The moon is by far the brightest natural body in the night sky. Believe it or not even if you use spot metering, you will need to underexpose a bit to see it's details. Starting with 1/250 of a second leaves you plenty of latitude to adjust the shutter speed slower or faster as needed. Remember, choosing the next faster shutter speed like 1/500 will allow 1/2 as much light to enter your lens, darkening the moon as it appears to your camera. Slowing the shutter speed to the next lowest setting like 1/125 will double the amount of light entering the lens and make the moon appear brighter. You want a fairly quick shutter speed. The moon is moving relative to your position. It is possible to pick up lunar motion if your shutter speed is too slow. An image taken at too slow a speed will show the moon blurred in a single direction.
So what are the exact exposure settings you should use? I can't tell you. Atmospheric conditions, time of day/night, phase of the moon, ambient light from near-by civilization will all affect your exposure. Start with the settings I've given you (f/8 at 1/250) and adjust the shutter speed until you get a great shot.

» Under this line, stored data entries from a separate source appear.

-- pv_equiv track=rewrite | github.com/tasogarexerion/taso-swindle | taso_swindle/usi_protocol.py | _parse_go_time_info
-- ===== SOURCE A (Python) =====
-- from typing import Optional
--
-- def _parse_go_time_info(go_line: str) -> dict[str, Optional[int]]:
--     tokens = go_line.split()
--     fields = {
--         "btime": None,
--         "wtime": None,
--         "byoyomi": None,
--         "binc": None,
--         "winc": None,
--         "movetime": None,
--         "movestogo": None,
--     }
--
--     for key in list(fields.keys()):
--         if key in tokens:
--             i = tokens.index(key)
--             if i + 1 < len(tokens):
--                 try:
--                     fields[key] = int(tokens[i + 1])
--                 except Exception:
--                     fields[key] = None
--     return fields
-- ===== SOURCE B (Python) =====
-- from typing import Optional
--
-- _KEYS = ("btime", "wtime", "byoyomi", "binc", "winc", "movetime", "movestogo")
--
-- def _parse_go_time_info(go_line: str) -> dict[str, Optional[int]]:
--     # single-pass state machine: 'pending' holds a key awaiting its value token
--     fields: dict[str, Optional[int]] = {k: None for k in _KEYS}
--     seen: set[str] = set()
--     pending: Optional[str] = None
--     for t in go_line.split():
--         if pending is not None:
--             try:
--                 fields[pending] = int(t)
--             except ValueError:
--                 fields[pending] = None
--             pending = None
--         if t in fields and t not in seen:
--             seen.add(t)
--             pending = t
--     return fields
-- ===== Notes on version B (the rewrite author's own statement) =====
-- stated objective: alternative
-- what changed: Replaces A's seven per-key membership/.index scans over the token list by a single-pass state machine: one loop over the tokens with a 'pending key awaiting its value' register and a seen-set, assigning a field the moment its value token arrives.
import Mathlib
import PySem

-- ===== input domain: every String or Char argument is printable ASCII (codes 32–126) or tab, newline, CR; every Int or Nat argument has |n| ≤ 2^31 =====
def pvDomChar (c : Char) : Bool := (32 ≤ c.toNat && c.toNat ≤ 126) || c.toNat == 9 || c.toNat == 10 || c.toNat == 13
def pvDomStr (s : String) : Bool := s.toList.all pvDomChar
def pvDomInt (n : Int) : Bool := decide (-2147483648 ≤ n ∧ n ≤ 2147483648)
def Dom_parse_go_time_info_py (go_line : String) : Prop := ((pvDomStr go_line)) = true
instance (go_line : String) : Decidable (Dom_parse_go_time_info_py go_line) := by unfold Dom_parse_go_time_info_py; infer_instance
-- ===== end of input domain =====

-- B replaces A's seven per-key 'in'/'.index' scans by a single-pass state machine over the tokens
-- (a 'pending key awaiting its value' register plus a seen-set); objective: alternative.

-- ===== PORT A =====
-- loop body of A's 'for key in list(fields.keys())'.
-- 'tokens.getD (i + 1) ""' ports 'tokens[i + 1]'; it is exact because it is only reached under the guard i + 1 < tokens.length.
def pvStepA (tokens : List String) (fields : PySem.Dict String (Option Int)) (key : String) : PySem.Dict String (Option Int) :=
  if key ∈ tokens then
    match PySem.List.index? tokens key with
    | some i =>
      if i + 1 < tokens.length then
        fields.insert key (PySem.Int.ofStr? (tokens.getD (i + 1) ""))
      else fields
    | none => fields
  else fields

def parse_go_time_info_py (go_line : String) : List (String × Option Int) :=
  let tokens := PySem.Str.split₀ go_line
  let fields : PySem.Dict String (Option Int) :=
    PySem.Dict.ofList [("btime", none), ("wtime", none), ("byoyomi", none), ("binc", none),
      ("winc", none), ("movetime", none), ("movestogo", none)]
  ((PySem.Dict.keys fields).foldl (pvStepA tokens) fields).items

-- ===== PORT B =====
def pvKeysB : List String := ["btime", "wtime", "byoyomi", "binc", "winc", "movetime", "movestogo"]

-- loop body of B's single pass: first hand the token to the pending key (try int(t) / except → None),
-- then, if the token is an unseen key, mark it seen and make it pending.
def pvStepB (st : PySem.Dict String (Option Int) × PySem.Set String × Option String) (t : String) :
    PySem.Dict String (Option Int) × PySem.Set String × Option String :=
  let st1 : PySem.Dict String (Option Int) × PySem.Set String :=
    match st.2.2 with
    | some p => (st.1.insert p (PySem.Int.ofStr? t), st.2.1)
    | none => (st.1, st.2.1)
  if st1.1.contains t && !(PySem.Set.contains st1.2 t) then
    (st1.1, PySem.Set.add st1.2 t, some t)
  else (st1.1, st1.2, none)

def parse_go_time_info_py_alt (go_line : String) : List (String × Option Int) :=
  let fields : PySem.Dict String (Option Int) :=
    PySem.Dict.ofList (pvKeysB.map (fun k => (k, none)))
  ((PySem.Str.split₀ go_line).foldl pvStepB (fields, PySem.Set.empty, none)).1.items

-- ===== PRECONDITION & SPEC =====
def Spec_parse_go_time_info_py (go_line : String) (out : List (String × Option Int)) : Prop := out = parse_go_time_info_py_alt go_line
instance (go_line : String) (out : List (String × Option Int)) : Decidable (Spec_parse_go_time_info_py go_line out) := by unfold Spec_parse_go_time_info_py; infer_instance

-- ===== CLAIM (what is proved, stated in full; the proofs are below) =====
def Claim_equal_parse_go_time_info_py : Prop := ∀ (go_line : String), Dom_parse_go_time_info_py go_line → Spec_parse_go_time_info_py go_line (parse_go_time_info_py go_line)

-- ===== LEMMAS AND PROOFS =====

-- value both programs end up storing for key k: parse the token after k's first occurrence, if any
def pvVal (toks : List String) (k : String) : Option Int :=
  match PySem.List.index? toks k with
  | none => none
  | some i =>
    match toks[i + 1]? with
    | none => none
    | some s => PySem.Int.ofStr? s

lemma pv_insert_same (d : PySem.Dict String (Option Int)) (k : String) (v : Option Int)
    (hnd : d.keys.Nodup) (h : d.get? k = some v) : d.insert k v = d := by
  apply PySem.Dict.ext
  have hc : d.contains k = true := by
    rw [PySem.Dict.contains_eq_isSome_get?, h]; rfl
  rw [PySem.Dict.items_insert_of_contains d v hc]
  conv_rhs => rw [← List.map_id d.items]
  apply List.map_congr_left
  intro p hp
  by_cases hpk : p.1 = k
  · obtain ⟨p1, p2⟩ := p
    simp only at hpk
    subst hpk
    have hg : d.get? p1 = some p2 := PySem.Dict.get?_of_mem_items d hp hnd
    rw [h] at hg
    simp [Option.some_inj.mp hg]
  · simp [hpk]

lemma pv_stepA (toks : List String) (d : PySem.Dict String (Option Int)) (k : String)
    (hnd : d.keys.Nodup) (h : d.get? k = some none) :
    pvStepA toks d k = d.insert k (pvVal toks k) := by
  by_cases hk : k ∈ toks
  · obtain ⟨i, hi⟩ := Option.isSome_iff_exists.mp ((PySem.List.index?_isSome_iff toks k).mpr hk)
    by_cases hlen : i + 1 < toks.length
    · have hget : toks[i + 1]? = some (toks[i + 1]'hlen) := List.getElem?_eq_getElem hlen
      have hgetD : toks.getD (i + 1) "" = toks[i + 1]'hlen := by
        rw [List.getD_eq_getElem?_getD, hget]; rfl
      simp only [pvStepA, pvVal, hi, if_pos hk, if_pos hlen, hget, hgetD]
    · have hget : toks[i + 1]? = none := by
        rw [List.getElem?_eq_none]; omega
      simp only [pvStepA, if_pos hk, hi, if_neg hlen, pvVal, hget]
      exact (pv_insert_same d k none hnd h).symm
  · have hnone : PySem.List.index? toks k = none := (PySem.List.index?_eq_none_iff toks k).mpr hk
    simp only [pvStepA, if_neg hk, pvVal, hnone]
    exact (pv_insert_same d k none hnd h).symm

lemma pv_foldA (toks : List String) : ∀ (ks : List String) (d : PySem.Dict String (Option Int)),
    d.keys.Nodup → ks.Nodup → (∀ k ∈ ks, d.get? k = some none) →
    ks.foldl (pvStepA toks) d = ks.foldl (fun d k => d.insert k (pvVal toks k)) d := by
  intro ks
  induction ks with
  | nil => intros; rfl
  | cons a tl ih =>
    intro d hnd hks hall
    simp only [List.foldl_cons]
    rw [pv_stepA toks d a hnd (hall a (by simp))]
    refine ih _ (PySem.Dict.nodup_keys_insert d a _ hnd) hks.of_cons ?_
    intro k hk
    rw [PySem.Dict.get?_insert_of_ne d _ (fun e => (List.nodup_cons.mp hks).1 (by rw [← e]; exact hk))]
    exact hall k (by simp [hk])

lemma pv_get?_fold_notmem (f : String → Option Int) :
    ∀ (ks : List String) (d : PySem.Dict String (Option Int)) (k : String), k ∉ ks →
    (ks.foldl (fun d k => d.insert k (f k)) d).get? k = d.get? k := by
  intro ks
  induction ks with
  | nil => intros; rfl
  | cons a tl ih =>
    intro d k hk
    simp only [List.foldl_cons]
    rw [ih _ k (fun h => hk (by simp [h])),
        PySem.Dict.get?_insert_of_ne d _ (fun e => hk (by simp [e]))]

lemma pv_getD_fold (f : String → Option Int) :
    ∀ (ks : List String) (d : PySem.Dict String (Option Int)) (k : String), ks.Nodup → k ∈ ks →
    (ks.foldl (fun d k => d.insert k (f k)) d).getD k none = f k := by
  intro ks
  induction ks with
  | nil => intro d k _ hk; exact absurd hk (List.not_mem_nil)
  | cons a tl ih =>
    intro d k hnd hk
    simp only [List.foldl_cons]
    by_cases hka : k = a
    · subst hka
      rw [PySem.Dict.getD_eq_get?_getD,
          pv_get?_fold_notmem f tl _ k (List.nodup_cons.mp hnd).1,
          PySem.Dict.get?_insert_self]
      rfl
    · exact ih _ k (List.nodup_cons.mp hnd).2 (by rcases List.mem_cons.mp hk with h | h; exact absurd h hka; exact h)

lemma pv_A_items (go_line : String) :
    parse_go_time_info_py go_line
      = pvKeysB.map (fun k => (k, pvVal (PySem.Str.split₀ go_line) k)) := by
  simp only [parse_go_time_info_py]
  rw [show (PySem.Dict.keys (PySem.Dict.ofList
        [("btime", (none : Option Int)), ("wtime", none), ("byoyomi", none), ("binc", none),
         ("winc", none), ("movetime", none), ("movestogo", none)])) = pvKeysB from by decide]
  rw [pv_foldA (PySem.Str.split₀ go_line) pvKeysB _ (by decide) (by decide) (by decide)]
  have hnd := PySem.Dict.nodup_keys_foldl_insert pvKeysB
      (fun _ k => pvVal (PySem.Str.split₀ go_line) k)
      (PySem.Dict.ofList
        [("btime", (none : Option Int)), ("wtime", none), ("byoyomi", none), ("binc", none),
         ("winc", none), ("movetime", none), ("movestogo", none)]) (by decide)
  rw [PySem.Dict.items_eq_map_keys _ hnd none,
      PySem.Dict.keys_foldl_insert pvKeysB (fun _ k => pvVal (PySem.Str.split₀ go_line) k) _,
      show PySem.Set.update (PySem.Dict.keys (PySem.Dict.ofList
        [("btime", (none : Option Int)), ("wtime", none), ("byoyomi", none), ("binc", none),
         ("winc", none), ("movetime", none), ("movestogo", none)])) pvKeysB = pvKeysB from by decide]
  apply List.map_congr_left
  intro k hkmem
  rw [pv_getD_fold (fun k => pvVal (PySem.Str.split₀ go_line) k) pvKeysB _ k (by decide) hkmem]

-- ===== B-side lemmas =====

-- what the scan will have stored for k after consuming toks, given default g
def pvScanVal (toks : List String) (k : String) (g : Option (Option Int)) : Option (Option Int) :=
  match PySem.List.index? toks k with
  | none => g
  | some i =>
    match toks[i + 1]? with
    | none => g
    | some s => some (PySem.Int.ofStr? s)

def pvRhsN (toks : List String) (k : String) (S : PySem.Set String) (g : Option (Option Int)) :
    Option (Option Int) :=
  if k ∈ S ∨ k ∉ pvKeysB then g else pvScanVal toks k g

lemma pvScanVal_nil (k : String) (g : Option (Option Int)) : pvScanVal [] k g = g := rfl

lemma pvScanVal_cons_ne (t k : String) (rest : List String) (g : Option (Option Int))
    (htk : t ≠ k) : pvScanVal (t :: rest) k g = pvScanVal rest k g := by
  simp only [pvScanVal, PySem.List.index?_cons_of_ne rest htk]
  cases PySem.List.index? rest k with
  | none => rfl
  | some j => simp

lemma pv_scan_keys : ∀ (toks : List String) (fields : PySem.Dict String (Option Int))
    (S : PySem.Set String) (prev : Option String),
    fields.keys = pvKeysB → (∀ p, prev = some p → p ∈ pvKeysB) →
    ((toks.foldl pvStepB (fields, S, prev)).1).keys = pvKeysB := by
  intro toks
  induction toks with
  | nil => intro fields S prev hkeys _; exact hkeys
  | cons t rest ih =>
    intro fields S prev hkeys hprev
    simp only [List.foldl_cons]
    -- the state after one step
    have hstep : ∀ (f2 : PySem.Dict String (Option Int)), f2.keys = pvKeysB →
        ((rest.foldl pvStepB
          (if f2.contains t && !(PySem.Set.contains S t) then (f2, PySem.Set.add S t, some t)
           else (f2, S, none))).1).keys = pvKeysB := by
      intro f2 hk2
      by_cases hc : (f2.contains t && !(PySem.Set.contains S t)) = true
      · rw [if_pos hc]
        refine ih f2 (PySem.Set.add S t) (some t) hk2 ?_
        intro p hp
        cases hp
        have h1 : f2.contains t = true := by
          cases hcc : f2.contains t with
          | true => rfl
          | false => rw [hcc] at hc; simp at hc
        have := (PySem.Dict.contains_iff_mem_keys f2 t).mp h1
        rwa [hk2] at this
      · rw [if_neg hc]
        exact ih f2 S none hk2 (by intro p hp; cases hp)
    cases hpv : prev with
    | none => simpa only [pvStepB] using hstep fields hkeys
    | some p =>
      have hpK : p ∈ pvKeysB := hprev p hpv
      have hcp : fields.contains p = true :=
        (PySem.Dict.contains_iff_mem_keys fields p).mpr (by rw [hkeys]; exact hpK)
      have hk2 : (fields.insert p (PySem.Int.ofStr? t)).keys = pvKeysB := by
        rw [PySem.Dict.keys_insert_of_contains fields _ hcp]; exact hkeys
      simpa only [pvStepB] using hstep (fields.insert p (PySem.Int.ofStr? t)) hk2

Even if you miss the moon as it first rises, repeated practice will turn you into a lunar photography guru.
Star Gazer Alert - The Perseids Are Coming
Coming August 11 through 13 is the annual Perseid Meteor Shower. We have nearly no chance of capturing these fast moving objects in still images as they burn up in the atmosphere. But, if your camera records video and you don't mind hanging out after midnight, you may have some luck. Set you camera to manual and expose to capture the stars. Start recording, open the wine, lie back and enjoy a beautiful summer night. If you're still awake, remember to mark the time you see a meteor. It will make editing your video much quicker. Good luck.